聽到這個答案,影佐頓時轉頭看向劉晦之,冷笑著問道:“劉經理,請問是有這回事麽?”
讓陳曼麗萬萬沒想到的是,劉晦之這個平日裡在自己面前吹噓的好像天皇老子都不怕,無論是是什麽時候都會站在自己面前保護自己的男人,此刻卻在影佐的注視下縮了縮頭,很是尷尬的說道:“曼麗小姐,你好像記錯了吧,我、我今天晚上好像沒約你喝酒啊。”
不僅僅是他,平時圍在自己身邊大獻殷勤、大把撒錢的幾個男人也都低下了頭,甚至還有人悄悄的擠進人群溜走的,很明顯都不想因為自己這麽一個舞女而去得罪日本人,這個發現頓時讓陳曼麗覺得連血都涼了,雖然早就知道男人都是靠不住的,但沒想到居然會全都這麽沒用,難道這個日本人就這麽可怕?就連一個有骨氣的男人都沒有麽?這個時候陳曼麗才深深的體會到了花蕊夫人那句“十四萬人齊卸甲、更無一個是男兒!”裡面的悲涼和痛苦。

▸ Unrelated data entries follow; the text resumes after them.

-- pv_equiv track=rewrite | github.com/WeildTheSword/BondScrape | POS/parse_remote_pdfs.py | vote_list
-- ===== SOURCE A (Python) =====
-- from collections import Counter
--
-- def vote_list(values: list[list[str]]) -> list[str]:
--     flat = []
--     for arr in values:
--         flat.extend(arr)
--     if not flat:
--         return []
--     counts = Counter(flat)
--     return [k for k, _ in counts.most_common()]
-- ===== SOURCE B (Python) =====
-- def vote_list(values: list[list[str]]) -> list[str]:
--     counts = {}
--     for arr in values:
--         for v in arr:
--             counts[v] = counts.get(v, 0) + 1
--     if not counts:
--         return []
--     buckets = {}
--     for k, c in counts.items():
--         buckets.setdefault(c, []).append(k)
--     out = []
--     for c in range(max(buckets), 0, -1):
--         out.extend(buckets.get(c, []))
--     return out
-- ===== Notes on version B (the rewrite author's own statement) =====
-- stated objective: alternative
-- what changed: Replaces flatten + Counter.most_common (a comparison sort of the unique values by count) with a single dict-counting pass followed by a bucket sort: keys are appended to a bucket per frequency in first-seen order and the buckets are emitted from the maximum count down to 1.
import Mathlib
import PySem

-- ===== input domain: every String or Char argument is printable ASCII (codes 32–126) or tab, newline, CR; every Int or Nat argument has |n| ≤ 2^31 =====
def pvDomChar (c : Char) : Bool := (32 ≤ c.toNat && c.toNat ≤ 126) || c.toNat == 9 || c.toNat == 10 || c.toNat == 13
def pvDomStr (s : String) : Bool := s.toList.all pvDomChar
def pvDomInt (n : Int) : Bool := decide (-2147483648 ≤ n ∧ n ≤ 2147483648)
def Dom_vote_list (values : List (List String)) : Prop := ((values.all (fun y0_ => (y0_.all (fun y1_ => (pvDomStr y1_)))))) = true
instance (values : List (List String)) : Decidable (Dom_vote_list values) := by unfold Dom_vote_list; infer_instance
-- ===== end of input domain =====

-- B replaces Counter.most_common (a comparison sort of the counts) by a single counting pass
-- plus a bucket sort over frequencies (objective: alternative algorithm, same measured cost).


-- ===== PORT A =====
-- flat.extend(arr) loop; Counter(flat); most_common() = sorted(items, key=count, reverse=True) (stable), keys only.
def vote_list (values : List (List String)) : List String :=
  let flat := values.foldl (fun flat arr => flat ++ arr) []
  if flat = [] then []
  else
    let counts := PySem.Dict.counter flat
    (PySem.List.sorted counts.items (fun p => p.2) true).map (fun p => p.1)

-- ===== PORT B =====
-- counts built pair by pair; buckets : dict count → names (setdefault(c, []).append(k) = modify c [] (· ++ [k]));
-- then the buckets are emitted for c = max(buckets) down to 1.
def vote_list_alt (values : List (List String)) : List String :=
  let counts : PySem.Dict String Int :=
    values.foldl (fun d arr => arr.foldl (fun d v => d.insert v (d.getD v 0 + 1)) d) PySem.Dict.empty
  if counts.items = [] then []
  else
    let buckets : PySem.Dict Int (List String) :=
      counts.items.foldl (fun b p => b.modify p.2 [] (fun l => l ++ [p.1])) PySem.Dict.empty
    let maxc := PySem.List.maxD buckets.keys (fun c => c) 0
    (PySem.List.pyRange maxc 0 (-1)).foldl (fun out c => out ++ buckets.getD c []) []

-- ===== PRECONDITION & SPEC =====
def Spec_vote_list (values : List (List String)) (out : List String) : Prop := out = vote_list_alt values
instance (values : List (List String)) (out : List String) : Decidable (Spec_vote_list values out) := by unfold Spec_vote_list; infer_instance

-- ===== CLAIM (what is proved, stated in full; the proofs are below) =====
def Claim_equal_vote_list : Prop := ∀ (values : List (List String)), Dom_vote_list values → Spec_vote_list values (vote_list values)

-- ===== LEMMAS AND PROOFS =====

-- nested count loop = one loop over the flattened list
theorem pv_foldl_foldl {α β : Type} (values : List (List α)) (g : β → α → β) (d : β) :
    values.foldl (fun d arr => arr.foldl g d) d = (values.flatMap id).foldl g d := by
  induction values generalizing d with
  | nil => rfl
  | cons a t ih => simp [List.foldl_append, ih]

theorem pv_insertBy_all_before {α : Type} (before : α → α → Bool) (x : α) (ys : List α)
    (h : ∀ y ∈ ys, before x y = true) : PySem.List.insertBy before x ys = x :: ys := by
  cases ys with
  | nil => rfl
  | cons y t => simp [PySem.List.insertBy, h y (by simp)]

theorem pv_insertBy_append_left {α : Type} (before : α → α → Bool) (x : α) (pre ys : List α)
    (h : ∀ y ∈ pre, before x y = false) :
    PySem.List.insertBy before x (pre ++ ys) = pre ++ PySem.List.insertBy before x ys := by
  induction pre with
  | nil => rfl
  | cons p t ih =>
      have hp : before x p = false := h p (by simp)
      simp [PySem.List.insertBy, hp, ih (fun y hy => h y (by simp [hy]))]

-- inserting x into a bucket-concatenation puts it at the end of its bucket
theorem pv_insertBy_flatMap {α : Type} (cs : List Int) (g : Int → List (α × Int)) (x : α × Int)
    (hdec : cs.Pairwise (· > ·)) (hg : ∀ c ∈ cs, ∀ p ∈ g c, p.2 = c) (hx : x.2 ∈ cs) :
    PySem.List.insertBy (fun a b => decide (b.2 < a.2)) x (cs.flatMap g)
      = cs.flatMap (fun c => if x.2 = c then g c ++ [x] else g c) := by
  induction cs with
  | nil => simp at hx
  | cons c cs ih =>
      have hdec' := (List.pairwise_cons.mp hdec).2
      have hcgt : ∀ c' ∈ cs, c > c' := (List.pairwise_cons.mp hdec).1
      by_cases hxc : x.2 = c
      · have h1 : ∀ y ∈ g c, (fun a b : α × Int => decide (b.2 < a.2)) x y = false := by
          intro y hy
          have := hg c (by simp) y hy
          simp [this, hxc]
        have h2 : ∀ y ∈ cs.flatMap g, (fun a b : α × Int => decide (b.2 < a.2)) x y = true := by
          intro y hy
          obtain ⟨c', hc', hyc'⟩ := List.mem_flatMap.mp hy
          have := hg c' (by simp [hc']) y hyc'
          simp [this, hxc]
          exact hcgt c' hc'
        rw [List.flatMap_cons, pv_insertBy_append_left _ _ _ _ h1,
            pv_insertBy_all_before _ _ _ h2]
        have h3 : cs.flatMap (fun c' => if x.2 = c' then g c' ++ [x] else g c') = cs.flatMap g := by
          apply List.flatMap_congr
          intro c' hc'
          have : x.2 ≠ c' := by
            have := hcgt c' hc'; omega
          simp [this]
        rw [List.flatMap_cons, if_pos hxc, h3]
        simp
      · have hx' : x.2 ∈ cs := by
          rcases List.mem_cons.mp hx with h | h
          · exact absurd h hxc
          · exact h
        have h1 : ∀ y ∈ g c, (fun a b : α × Int => decide (b.2 < a.2)) x y = false := by
          intro y hy
          have hyc := hg c (by simp) y hy
          have hlt : x.2 < c := hcgt _ hx'
          simp [hyc]; omega
        rw [List.flatMap_cons, pv_insertBy_append_left _ _ _ _ h1,
            ih hdec' (fun c' hc' => hg c' (by simp [hc'])) hx']
        simp [hxc]

-- descending-sort of a bucketed list is the concatenation of the buckets from high key to low
theorem pv_sorted_rev_eq_flatMap {α : Type} (l : List (α × Int)) (cs : List Int)
    (hdec : cs.Pairwise (· > ·)) (hmem : ∀ p ∈ l, p.2 ∈ cs) :
    PySem.List.sorted l (fun p => p.2) true = cs.flatMap (fun c => l.filter (fun p => p.2 == c)) := by
  induction l using List.reverseRecOn with
  | nil => simp [PySem.List.sorted]
  | append_singleton l x ih =>
      rw [PySem.List.sorted_rev_eq_foldl_insertBy, List.foldl_append, List.foldl_cons, List.foldl_nil,
          ← PySem.List.sorted_rev_eq_foldl_insertBy,
          ih (fun p hp => hmem p (by simp [hp])),
          pv_insertBy_flatMap cs _ x hdec
            (by intro c hc p hp
                have := List.of_mem_filter hp
                simpa using this)
            (hmem x (by simp))]
      apply List.flatMap_congr
      intro c hc
      by_cases h : x.2 = c <;> simp [List.filter_append, h]

theorem pv_ofList_ne_nil {α : Type} [BEq α] [LawfulBEq α] (xs : List α) (h : xs ≠ []) :
    PySem.Set.ofList xs ≠ [] := by
  cases xs with
  | nil => exact absurd rfl h
  | cons a t =>
      intro hcon
      have : a ∈ PySem.Set.ofList (a :: t) := (PySem.Set.mem_ofList _ _).mpr (by simp)
      simp [hcon] at this

theorem pv_pyRange_down (m : Int) :
    PySem.List.pyRange m 0 (-1) = List.map (fun k : Nat => m - (k : Int)) (List.range m.toNat) := by
  have hcount : (m - 0 + - -1 - 1) / - -1 = m := by norm_num
  simp only [PySem.List.pyRange, hcount]
  split_ifs <;>
    first
      | omega
      | (apply List.map_congr_left; intro k hk; omega)
      | simp_all

-- ===== VERDICT (by name: the statement is the Claim_ definition above) =====
theorem vote_list_spec : Claim_equal_vote_list := by
  intro values _
  unfold Spec_vote_list vote_list vote_list_alt
  simp only []
  -- the two count dictionaries coincide
  have hc : values.foldl (fun d arr => arr.foldl (fun d v => d.insert v (d.getD v 0 + 1)) d) PySem.Dict.empty
      = PySem.Dict.counter (values.foldl (fun flat arr => flat ++ arr) []) := by
    rw [pv_foldl_foldl, PySem.Dict.foldl_insert_getD_add_one_eq_counter]
    congr 1
    rw [PySem.List.foldl_append_eq_flatMap]
    simp
  set flat := values.foldl (fun flat arr => flat ++ arr) [] with hflat
  rw [hc]
  by_cases hnil : flat = []
  · simp [hnil, PySem.Dict.counter, PySem.Dict.empty]
  · have hitems := PySem.Dict.items_counter flat
    have hitems_ne : (PySem.Dict.counter flat).items ≠ [] := by
      rw [hitems]
      intro hcon
      exact pv_ofList_ne_nil flat hnil (List.map_eq_nil_iff.mp hcon)
    simp only [hnil, hitems_ne, if_false]
    set items := (PySem.Dict.counter flat).items with hi
    -- the buckets dict
    set buckets : PySem.Dict Int (List String) :=
      items.foldl (fun b p => b.modify p.2 [] (fun l => l ++ [p.1])) PySem.Dict.empty with hb
    have hkeys : buckets.keys = PySem.Set.ofList (items.map (fun p => p.2)) := by
      rw [hb, PySem.Dict.keys_foldl_modify_key items (fun p => p.2) [] (fun _ p => (fun l => l ++ [p.1]))]
      rfl
    have hkeys_ne : buckets.keys ≠ [] := by
      rw [hkeys]
      exact pv_ofList_ne_nil _ (by simpa [List.map_eq_nil_iff] using hitems_ne)
    -- max of the bucket keys
    obtain ⟨m, hm⟩ : ∃ m, PySem.List.max? buckets.keys (fun c => c) = some m := by
      cases h : PySem.List.max? buckets.keys (fun c => c) with
      | none => exact absurd ((PySem.List.max?_eq_none_iff _ _).mp h) hkeys_ne
      | some m => exact ⟨m, rfl⟩
    have hmaxD : PySem.List.maxD buckets.keys (fun c => c) 0 = m := by
      simp [PySem.List.maxD, hm]
    rw [hmaxD]
    have hmmem : m ∈ buckets.keys := PySem.List.max?_mem hm
    have hmax : ∀ y ∈ buckets.keys, y ≤ m := PySem.List.max?_isMax hm
    -- every count is in [1, m]
    have hcnt : ∀ p ∈ items, 1 ≤ p.2 ∧ p.2 ≤ m := by
      intro p hp
      constructor
      · rw [hitems] at hp
        obtain ⟨k, hk, rfl⟩ := List.mem_map.mp hp
        have : k ∈ flat := (PySem.Set.mem_ofList _ _).mp hk
        have := List.count_pos_iff.mpr this
        simp
        omega
      · exact hmax p.2 (by rw [hkeys]; exact (PySem.Set.mem_ofList _ _).mpr (by
          exact List.mem_map.mpr ⟨p, hp, rfl⟩))
    have hm1 : 1 ≤ m := by
      rw [hkeys] at hmmem
      have hmflat : m ∈ items.map (fun p => p.2) := (PySem.Set.mem_ofList _ _).mp hmmem
      obtain ⟨p, hp, rfl⟩ := List.mem_map.mp hmflat
      exact (hcnt p hp).1
    -- the descending range
    have hrange := pv_pyRange_down m
    have hdec : (PySem.List.pyRange m 0 (-1)).Pairwise (· > ·) := by
      rw [hrange, List.pairwise_map]
      have := List.pairwise_lt_range (n := m.toNat)
      exact this.imp (by intro a b h; omega)
    have hmemr : ∀ p ∈ items, p.2 ∈ PySem.List.pyRange m 0 (-1) := by
      intro p hp
      obtain ⟨h1, h2⟩ := hcnt p hp
      rw [hrange]
      refine List.mem_map.mpr ⟨(m - p.2).toNat, List.mem_range.mpr (by omega), by omega⟩
    -- A's sorted list = concatenation of the filters
    rw [pv_sorted_rev_eq_flatMap items (PySem.List.pyRange m 0 (-1)) hdec hmemr]
    -- B's loop = the same concatenation, bucket by bucket
    rw [PySem.List.foldl_append_eq_flatMap (fun c => buckets.getD c []) (PySem.List.pyRange m 0 (-1)) []]
    simp only [List.nil_append, List.map_flatMap]
    apply List.flatMap_congr
    intro c hc
    have : buckets.getD c [] = (items.filter (fun p => p.2 == c)).map (fun p => p.1) := by
      rw [hb]
      have : items.foldl (fun b p => b.modify p.2 [] (fun l => l ++ [p.1])) PySem.Dict.empty
          = (items.map Prod.swap).foldl (fun b q => b.modify q.1 [] (fun l => l ++ [q.2])) PySem.Dict.empty := by
        rw [List.foldl_map]
        simp
      rw [this, PySem.Dict.getD_foldl_modify_append]
      simp [List.filter_map, Function.comp_def, Prod.swap]
    rw [this]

就在陳曼麗心喪若死的打算認命答應去陪影佐楨昭喝酒甚至接下來的其他折磨的時候,忽然一個男人清朗的聲音響了起來:“曼麗小姐,你這記性也太差了吧,你不是答應今晚要陪我去品茶麽?怎麽又說成跟劉先生去喝酒了呢?”
PS:歷史上的確有陳曼麗這個人,她在拒絕給日本軍官陪舞之後不久就被人射殺了,也有一種說法是《偽裝者》裡於曼麗的原型就是她,不過本書並沒有采取這種說法。